Last week's lecture, I hate to say, was all intro. The gist, as well as pretty much the rest of it, was that "Chinese art" as a concept is a blunt term that is applied both unwittingly and wittingly by various audiences of the art that has come out of China. It has been applied perhaps more wittingly (shut up it's probably a word) by the Chinese themselves and tells us something about their relationship to the creation and perception of art.
Today's lecture dealt with how courtly and erudite gentlemen of China past interacted with art of the Ming and shortly post-Ming period. (I could be wrong about the eras because, as I intimated above, I'm about as sharp as a potato when it comes to Asian art of any stripe. A clever, but fairly ignorant potato.)

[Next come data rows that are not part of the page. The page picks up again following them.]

-- pv_equiv track=rewrite | github.com/TheTalkingWeed/RandomPythonCodes | kisFeladatok/coinShare.py | getCoinBalances
-- ===== SOURCE A (Python) =====
-- def getCoinBalances(words1,words2):
--     base_balance = [3,3]
--
--     for i in range(len(words1)):
--         if words1[i] == "share" and words2[i] == "share":
--             base_balance[0] += 2
--             base_balance[1] += 2
--
--         if words1[i] == "share" and words2[i] == "steal":
--             base_balance[0] -= 1
--             base_balance[1] += 3
--         if words1[i] == "steal" and words2[i] == "share":
--             base_balance[0] += 3
--             base_balance[1] -= 0
--
--     return base_balance
-- ===== SOURCE B (Python) =====
-- def getCoinBalances(words1, words2):
--     # pair up the rounds, then count each relevant combination with list.count
--     rounds = list(zip(words1, words2))
--     bb = rounds.count(("share", "share"))
--     ss = rounds.count(("share", "steal"))
--     ts = rounds.count(("steal", "share"))
--     return [3 + 2 * bb - ss + 3 * ts, 3 + 2 * bb + 3 * ss]
-- ===== Notes on version B (the rewrite author's own statement) =====
-- stated objective: idiomatic
-- what changed: B builds the list of round pairs with zip and uses three list.count scans plus a closed-form formula, eliminating A's per-index branch loop that mutates both balance cells.
import Mathlib
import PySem

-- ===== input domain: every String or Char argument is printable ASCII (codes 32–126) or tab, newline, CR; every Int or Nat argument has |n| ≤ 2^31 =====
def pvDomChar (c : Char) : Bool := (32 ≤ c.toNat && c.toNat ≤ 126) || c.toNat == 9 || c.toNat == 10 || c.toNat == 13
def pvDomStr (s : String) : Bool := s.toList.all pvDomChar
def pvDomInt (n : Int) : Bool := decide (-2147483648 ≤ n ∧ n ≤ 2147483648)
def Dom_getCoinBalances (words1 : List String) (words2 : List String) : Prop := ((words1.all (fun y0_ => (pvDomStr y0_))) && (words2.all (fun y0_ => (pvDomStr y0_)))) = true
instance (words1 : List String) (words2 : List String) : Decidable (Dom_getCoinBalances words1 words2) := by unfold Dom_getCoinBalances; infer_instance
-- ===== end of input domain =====

-- B pairs the rounds with zip and uses three List.count scans plus a closed-form formula,
-- instead of A's per-index branch loop mutating both balance cells (objective: idiomatic).
-- Pre_ excludes exactly the inputs on which A raises IndexError.


-- ===== PORT A =====
-- literal transliteration: base_balance as a pair, three independent ifs per index of range(len(words1))
def getCoinBalancesStep (words1 words2 : List String) (b : Int × Int) (i : Int) : Int × Int :=
  let b1 := if PySem.List.pyGetD words1 i "" = "share" ∧ PySem.List.pyGetD words2 i "" = "share"
            then (b.1 + 2, b.2 + 2) else b
  let b2 := if PySem.List.pyGetD words1 i "" = "share" ∧ PySem.List.pyGetD words2 i "" = "steal"
            then (b1.1 - 1, b1.2 + 3) else b1
  if PySem.List.pyGetD words1 i "" = "steal" ∧ PySem.List.pyGetD words2 i "" = "share"
  then (b2.1 + 3, b2.2 - 0) else b2

def getCoinBalances (words1 : List String) (words2 : List String) : List Int :=
  let bb := (PySem.List.pyRange 0 words1.length 1).foldl (getCoinBalancesStep words1 words2) (3, 3)
  [bb.1, bb.2]

-- ===== PORT B =====
-- zip the rounds, count the three relevant combinations, closed-form result
def getCoinBalances_alt (words1 : List String) (words2 : List String) : List Int :=
  let rounds := words1.zip words2
  let bb : Int := rounds.count ("share", "share")
  let ss : Int := rounds.count ("share", "steal")
  let ts : Int := rounds.count ("steal", "share")
  [3 + 2 * bb - ss + 3 * ts, 3 + 2 * bb + 3 * ss]

-- ===== PRECONDITION & SPEC =====
-- A raises IndexError when some index i of words1 holds "share" or "steal" but words2 has no index i
-- (words2[i] is only reached after the short-circuit on words1[i]); exactly those inputs are excluded.
def Pre_getCoinBalances (words1 : List String) (words2 : List String) : Prop :=
  ∀ i : Nat, i < words1.length → (words1.getD i "" = "share" ∨ words1.getD i "" = "steal") → i < words2.length
instance (words1 : List String) (words2 : List String) : Decidable (Pre_getCoinBalances words1 words2) := by unfold Pre_getCoinBalances; infer_instance

def pvWitness_getCoinBalances : List String × List String := (["share", "steal", "oops"], ["steal", "share"])

def Spec_getCoinBalances (words1 : List String) (words2 : List String) (out : List Int) : Prop := out = getCoinBalances_alt words1 words2
instance (words1 : List String) (words2 : List String) (out : List Int) : Decidable (Spec_getCoinBalances words1 words2 out) := by unfold Spec_getCoinBalances; infer_instance

-- ===== CLAIM (what is proved, stated in full; the proofs are below) =====
def Claim_equal_getCoinBalances : Prop := ∀ (words1 : List String) (words2 : List String), Dom_getCoinBalances words1 words2 → Pre_getCoinBalances words1 words2 → Spec_getCoinBalances words1 words2 (getCoinBalances words1 words2)

-- ===== LEMMAS AND PROOFS =====

-- B's closed form as a function of a list of paired rounds
def pairForm (z : List (String × String)) : Int × Int :=
  (3 + 2 * (z.count ("share", "share") : Int) - (z.count ("share", "steal") : Int)
     + 3 * (z.count ("steal", "share") : Int),
   3 + 2 * (z.count ("share", "share") : Int) + 3 * (z.count ("share", "steal") : Int))

-- loop invariant: after the first n iterations A's state is the closed form of the first n paired rounds
theorem coin_fold_take (words1 words2 : List String)
    (hP : Pre_getCoinBalances words1 words2) :
    ∀ n : Nat, n ≤ words1.length →
      (PySem.List.pyRange 0 n 1).foldl (getCoinBalancesStep words1 words2) (3, 3)
        = pairForm ((words1.zip words2).take n) := by
  intro n
  induction n with
  | zero => intro _; simp [PySem.List.pyRange_one_eq_nil, pairForm]
  | succ n ih =>
    intro hn
    have hn' : n ≤ words1.length := Nat.le_of_succ_le hn
    have hcast : ((n + 1 : Nat) : Int) = (n : Int) + 1 := by push_cast; ring
    rw [hcast, PySem.List.pyRange_one_succ_right (by positivity), List.foldl_append, ih hn']
    by_cases h2 : n < words2.length
    · -- the n-th round exists: take (n+1) appends exactly this pair
      have hz : n < (words1.zip words2).length := by simp [List.length_zip]; omega
      have htake : (words1.zip words2).take (n + 1)
          = (words1.zip words2).take n ++ [(words1[n]'(by omega), words2[n]'h2)] := by
        rw [List.take_add_one]
        simp [List.getElem?_eq_getElem hz]
      have hg1 : PySem.List.pyGetD words1 (n : Int) "" = words1[n]'(by omega) := by
        simp [PySem.List.pyGetD_natCast, List.getD_eq_getElem?_getD,
              List.getElem?_eq_getElem (show n < words1.length by omega)]
      have hg2 : PySem.List.pyGetD words2 (n : Int) "" = words2[n]'h2 := by
        simp [PySem.List.pyGetD_natCast, List.getD_eq_getElem?_getD, List.getElem?_eq_getElem h2]
      rw [htake]
      simp only [List.foldl_cons, List.foldl_nil]
      unfold getCoinBalancesStep pairForm
      rw [hg1, hg2]
      by_cases ha : words1[n]'(by omega) = "share" <;>
        by_cases hd : words1[n]'(by omega) = "steal" <;>
          by_cases hb : words2[n]'h2 = "share" <;>
            by_cases hc : words2[n]'h2 = "steal" <;>
              simp_all [List.count_append, List.count_nil, Prod.ext_iff] <;>
                (try constructor) <;> push_cast <;> ring
    · -- no n-th round: Pre_ says words1[n] is neither "share" nor "steal", so the step is the identity,
      -- and zip has already ended, so take (n+1) = take n
      have hw : ¬ (words1.getD n "" = "share" ∨ words1.getD n "" = "steal") := by
        intro h; exact h2 (hP n (by omega) h)
      have hzlen : (words1.zip words2).length ≤ n := by simp [List.length_zip]; omega
      have htake : (words1.zip words2).take (n + 1) = (words1.zip words2).take n := by
        rw [List.take_of_length_le hzlen, List.take_of_length_le (by omega)]
      have hg1 : PySem.List.pyGetD words1 (n : Int) "" = words1.getD n "" := by
        simp [PySem.List.pyGetD_natCast]
      rw [htake]
      simp only [List.foldl_cons, List.foldl_nil]
      unfold getCoinBalancesStep
      rw [hg1]
      push_neg at hw
      simp only [List.getD_eq_getElem?_getD] at hw
      simp [hw.1, hw.2]

-- ===== VERDICT (by name: the statement is the Claim_ definition above) =====
theorem getCoinBalances_spec : Claim_equal_getCoinBalances := by
  intro words1 words2 _ hP
  show getCoinBalances words1 words2 = getCoinBalances_alt words1 words2
  unfold getCoinBalances getCoinBalances_alt
  have h := coin_fold_take words1 words2 hP words1.length le_rfl
  have hfull : (words1.zip words2).take words1.length = words1.zip words2 :=
    List.take_of_length_le (by simp [List.length_zip])
  rw [hfull] at h
  simp only [h, pairForm]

Anyway, knowing very little has seldom stopped me from forming an opinion that I will gladly come to blows over, so I chose to discount the lecture's main theme and develop my own. While Professor Clunas was suggesting (I think) that the active viewing of art was a form of encouraged self-improvement in China's Ming dynasty and that the meta-paintings (the paintings being perused within the paintings) gave form to a notion of capital-A art peculiar to China at the time, I wanted to know what social and spiritual benefit the appreciation of art was supposed to have at the time.

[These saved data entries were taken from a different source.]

-- pv_equiv track=rewrite | github.com/nanajin/CodingTest_For_Practicing | 프로그래머스/lv0/120815. 피자 나눠 먹기 （2）/피자 나눠 먹기 （2）.py | solution
-- ===== SOURCE A (Python) =====
-- def solution(n):
--     answer = 0
--     i = 1
--     while 1:
--         value = (n * i) // 6
--         if (n * i) % 6 == 0:
--             return value
--             break
--         else:
--             i += 1
-- ===== SOURCE B (Python) =====
-- import math
--
--
-- def solution(n):
--     return n // math.gcd(n, 6)
-- ===== Notes on version B (the rewrite author's own statement) =====
-- stated objective: simpler
-- what changed: Replaced the trial-multiplier while loop with the closed form n // gcd(n, 6) (lcm(n,6)/6), a single expression.
import Mathlib
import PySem

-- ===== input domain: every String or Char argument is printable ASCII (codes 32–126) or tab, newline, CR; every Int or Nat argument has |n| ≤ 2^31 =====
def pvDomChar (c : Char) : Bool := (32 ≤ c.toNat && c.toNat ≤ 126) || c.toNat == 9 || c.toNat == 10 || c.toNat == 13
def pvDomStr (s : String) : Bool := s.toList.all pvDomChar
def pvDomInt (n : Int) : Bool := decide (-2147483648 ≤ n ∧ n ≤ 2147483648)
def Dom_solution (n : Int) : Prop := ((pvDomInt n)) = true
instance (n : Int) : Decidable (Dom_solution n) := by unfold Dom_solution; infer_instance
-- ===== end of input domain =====

-- B replaces A's trial-multiplier while loop with the closed form n // gcd(n, 6): simpler, same values.

-- ===== PORT A =====
-- A's `while 1` loop: try i = 1, 2, … until 6 divides n*i, then return (n*i) // 6.
-- The fuel argument only makes the recursion total: i = 6 always satisfies (n*6) % 6 == 0,
-- so starting from i = 1 with fuel 6 the 0-fuel branch is unreachable.
def solutionLoop (n : Int) (i : Int) : Nat → Int
  | 0 => 0
  | fuel + 1 =>
      if PySem.Int.mod (n * i) 6 = 0 then PySem.Int.floordiv (n * i) 6
      else solutionLoop n (i + 1) fuel

def solution (n : Int) : Int := solutionLoop n 1 6

-- ===== PORT B =====
def solution_alt (n : Int) : Int := PySem.Int.floordiv n (Int.gcd n 6)

-- ===== PRECONDITION & SPEC =====
def Spec_solution (n : Int) (out : Int) : Prop := out = solution_alt n
instance (n : Int) (out : Int) : Decidable (Spec_solution n out) := by unfold Spec_solution; infer_instance

-- ===== CLAIM (what is proved, stated in full; the proofs are below) =====
def Claim_equal_solution : Prop := ∀ (n : Int), Dom_solution n → Spec_solution n (solution n)

-- ===== LEMMAS AND PROOFS =====

theorem gcd_six_residue (q r : Int) : Int.gcd (6*q+r) 6 = Int.gcd r 6 := by
  rw [show (6:Int)*q+r = r + q*6 by ring, Int.gcd_add_mul_right_left 6 r q]

theorem solution_eq_alt (n : Int) : solution n = solution_alt n := by
  obtain ⟨q, r, hn, hr0, hr6⟩ : ∃ q r, n = 6*q + r ∧ 0 ≤ r ∧ r < 6 :=
    ⟨n / 6, n % 6, by omega, by omega, by omega⟩
  subst hn
  have h6 : (0:Int) < 6 := by norm_num
  interval_cases r <;>
    simp only [solution, solution_alt, solutionLoop, gcd_six_residue,
      PySem.Int.mod_eq_emod_of_pos (h := h6), PySem.Int.floordiv_eq_ediv_of_pos (h := h6)] <;>
    norm_num <;> split_ifs <;> omega

-- ===== VERDICT (by name: the statement is the Claim_ definition above) =====
theorem solution_spec : Claim_equal_solution := by
  intro n _
  unfold Spec_solution
  exact solution_eq_alt n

It seemed to me that the meta-paintings being reviewed by the characters of the paintings tended to have a great deal of correspondence with the paintings in which they appeared. This was most true in the paintings wherein the meta-painting was not fully displayed, but was on a scroll that curved so you could see just a lower portion of the meta-painting's subject. I noticed that often the visible portion of the meta-painting mirrored in subject or at least form the corresponding right or left hand section of the actual painting.

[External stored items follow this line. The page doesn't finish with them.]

-- pv_equiv track=rewrite | github.com/PedroManoel22/Lista_de_exercicios | sobre_strings.py/ex_07.py | conta_vogais_espacos
-- ===== SOURCE A (Python) =====
-- def conta_vogais_espacos(frase):
--     vogais = ['a', 'e', 'i', 'o', 'u']
--     cont_vogais = 0
--     cont_espacos = 0
--
--     for letra in frase:
--         if letra in vogais:
--             cont_vogais += 1
--
--         if letra == ' ':
--             cont_espacos += 1
--     return (f'Existem {cont_espacos} espaços em branco na sua frase!\n'
--             f'Apareceram {cont_vogais} vogais na sua frase!')
-- ===== SOURCE B (Python) =====
-- def conta_vogais_espacos(frase):
--     tallies = {}
--     for letra in frase:
--         tallies[letra] = tallies.get(letra, 0) + 1
--     cont_vogais = sum(tallies.get(v, 0) for v in 'aeiou')
--     cont_espacos = tallies.get(' ', 0)
--     return (f'Existem {cont_espacos} espaços em branco na sua frase!\n'
--             f'Apareceram {cont_vogais} vogais na sua frase!')
-- ===== Notes on version B (the rewrite author's own statement) =====
-- stated objective: alternative
-- what changed: Replaces the per-character two-branch scan with a tabulate-then-lookup shape: one pass builds a character frequency table, then the vowel count is a fixed aggregation over the five vowels and the space count a single lookup.
import Mathlib
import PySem

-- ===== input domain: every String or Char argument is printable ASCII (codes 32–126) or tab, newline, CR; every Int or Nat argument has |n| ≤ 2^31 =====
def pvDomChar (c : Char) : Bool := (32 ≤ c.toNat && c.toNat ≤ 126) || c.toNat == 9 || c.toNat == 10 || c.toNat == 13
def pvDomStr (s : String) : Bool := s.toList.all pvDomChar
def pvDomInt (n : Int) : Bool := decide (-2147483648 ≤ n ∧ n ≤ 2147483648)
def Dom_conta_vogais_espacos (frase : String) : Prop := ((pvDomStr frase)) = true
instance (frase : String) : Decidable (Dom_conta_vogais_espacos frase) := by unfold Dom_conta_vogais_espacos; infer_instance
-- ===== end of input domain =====

-- B replaces A's per-character two-branch scan with a frequency table built once, then a fixed aggregation over 'aeiou' and a single lookup for ' ' (alternative decomposition, same cost).


-- ===== PORT A =====
def conta_vogais_espacos (frase : String) : String :=
  let vogais : List Char := ['a', 'e', 'i', 'o', 'u']
  let counts : Int × Int :=
    frase.toList.foldl (fun (p : Int × Int) letra =>
      ((if vogais.contains letra then p.1 + 1 else p.1),
       (if letra == ' ' then p.2 + 1 else p.2))) (0, 0)
  "Existem " ++ PySem.Int.toStr counts.2 ++ " espaços em branco na sua frase!\n" ++
  "Apareceram " ++ PySem.Int.toStr counts.1 ++ " vogais na sua frase!"

-- ===== PORT B =====
def conta_vogais_espacos_alt (frase : String) : String :=
  let tallies : PySem.Dict Char Int :=
    frase.toList.foldl (fun d letra => d.insert letra (d.getD letra 0 + 1)) PySem.Dict.empty
  let cont_vogais : Int :=
    (['a', 'e', 'i', 'o', 'u'] : List Char).foldl (fun s v => s + tallies.getD v 0) 0
  let cont_espacos : Int := tallies.getD ' ' 0
  "Existem " ++ PySem.Int.toStr cont_espacos ++ " espaços em branco na sua frase!\n" ++
  "Apareceram " ++ PySem.Int.toStr cont_vogais ++ " vogais na sua frase!"

-- ===== PRECONDITION & SPEC =====
def Spec_conta_vogais_espacos (frase : String) (out : String) : Prop := out = conta_vogais_espacos_alt frase
instance (frase : String) (out : String) : Decidable (Spec_conta_vogais_espacos frase out) := by unfold Spec_conta_vogais_espacos; infer_instance

-- ===== CLAIM (what is proved, stated in full; the proofs are below) =====
def Claim_equal_conta_vogais_espacos : Prop := ∀ (frase : String), Dom_conta_vogais_espacos frase → Spec_conta_vogais_espacos frase (conta_vogais_espacos frase)

-- ===== LEMMAS AND PROOFS =====

-- A's paired fold equals (a + vowel countP, b + space count).
theorem pairFold_eq (l : List Char) (a b : Int) :
    l.foldl (fun (p : Int × Int) letra =>
      ((if (['a', 'e', 'i', 'o', 'u'] : List Char).contains letra then p.1 + 1 else p.1),
       (if letra == ' ' then p.2 + 1 else p.2))) (a, b)
      = (a + (l.countP (fun c => (['a', 'e', 'i', 'o', 'u'] : List Char).contains c) : Int),
         b + (l.count ' ' : Int)) := by
  induction l generalizing a b with
  | nil => simp
  | cons c t ih =>
    simp only [List.foldl_cons, ih, List.countP_cons, List.count_cons]
    rw [Prod.mk.injEq]
    constructor <;> split_ifs with h <;> push_cast <;> ring

-- the vowel countP splits into the five individual counts (vowels are pairwise distinct)
theorem countP_vowels (l : List Char) :
    (l.countP (fun c => (['a', 'e', 'i', 'o', 'u'] : List Char).contains c) : Int)
      = (l.count 'a' : Int) + l.count 'e' + l.count 'i' + l.count 'o' + l.count 'u' := by
  induction l with
  | nil => simp
  | cons c t ih =>
    simp only [List.countP_cons, List.count_cons]
    by_cases ha : c = 'a' <;> by_cases he : c = 'e' <;> by_cases hi : c = 'i' <;>
      by_cases ho : c = 'o' <;> by_cases hu : c = 'u' <;> simp_all <;> ring

-- ===== VERDICT (by name: the statement is the Claim_ definition above) =====
theorem conta_vogais_espacos_spec : Claim_equal_conta_vogais_espacos := by
  intro frase _
  unfold Spec_conta_vogais_espacos conta_vogais_espacos conta_vogais_espacos_alt
  simp only [pairFold_eq, PySem.Dict.getD_foldl_insert_add_one, PySem.Dict.getD_empty,
    List.foldl_cons, List.foldl_nil, countP_vowels]
  ring_nf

This would make sense if the idea of viewing a painting was to appreciate more ideally the essence of what was being depicted. If art was supposed to bring a truer sense of the natural and sublime, in the same way I understand calligraphy was supposed to refine the thoughts of the calligrapher, then this trope makes a lot of sense. If not, then I'm back to being a dopey art monkey. I wish there were a Q and A after the lectures. Maybe there is and dopey monkeys aren't invited.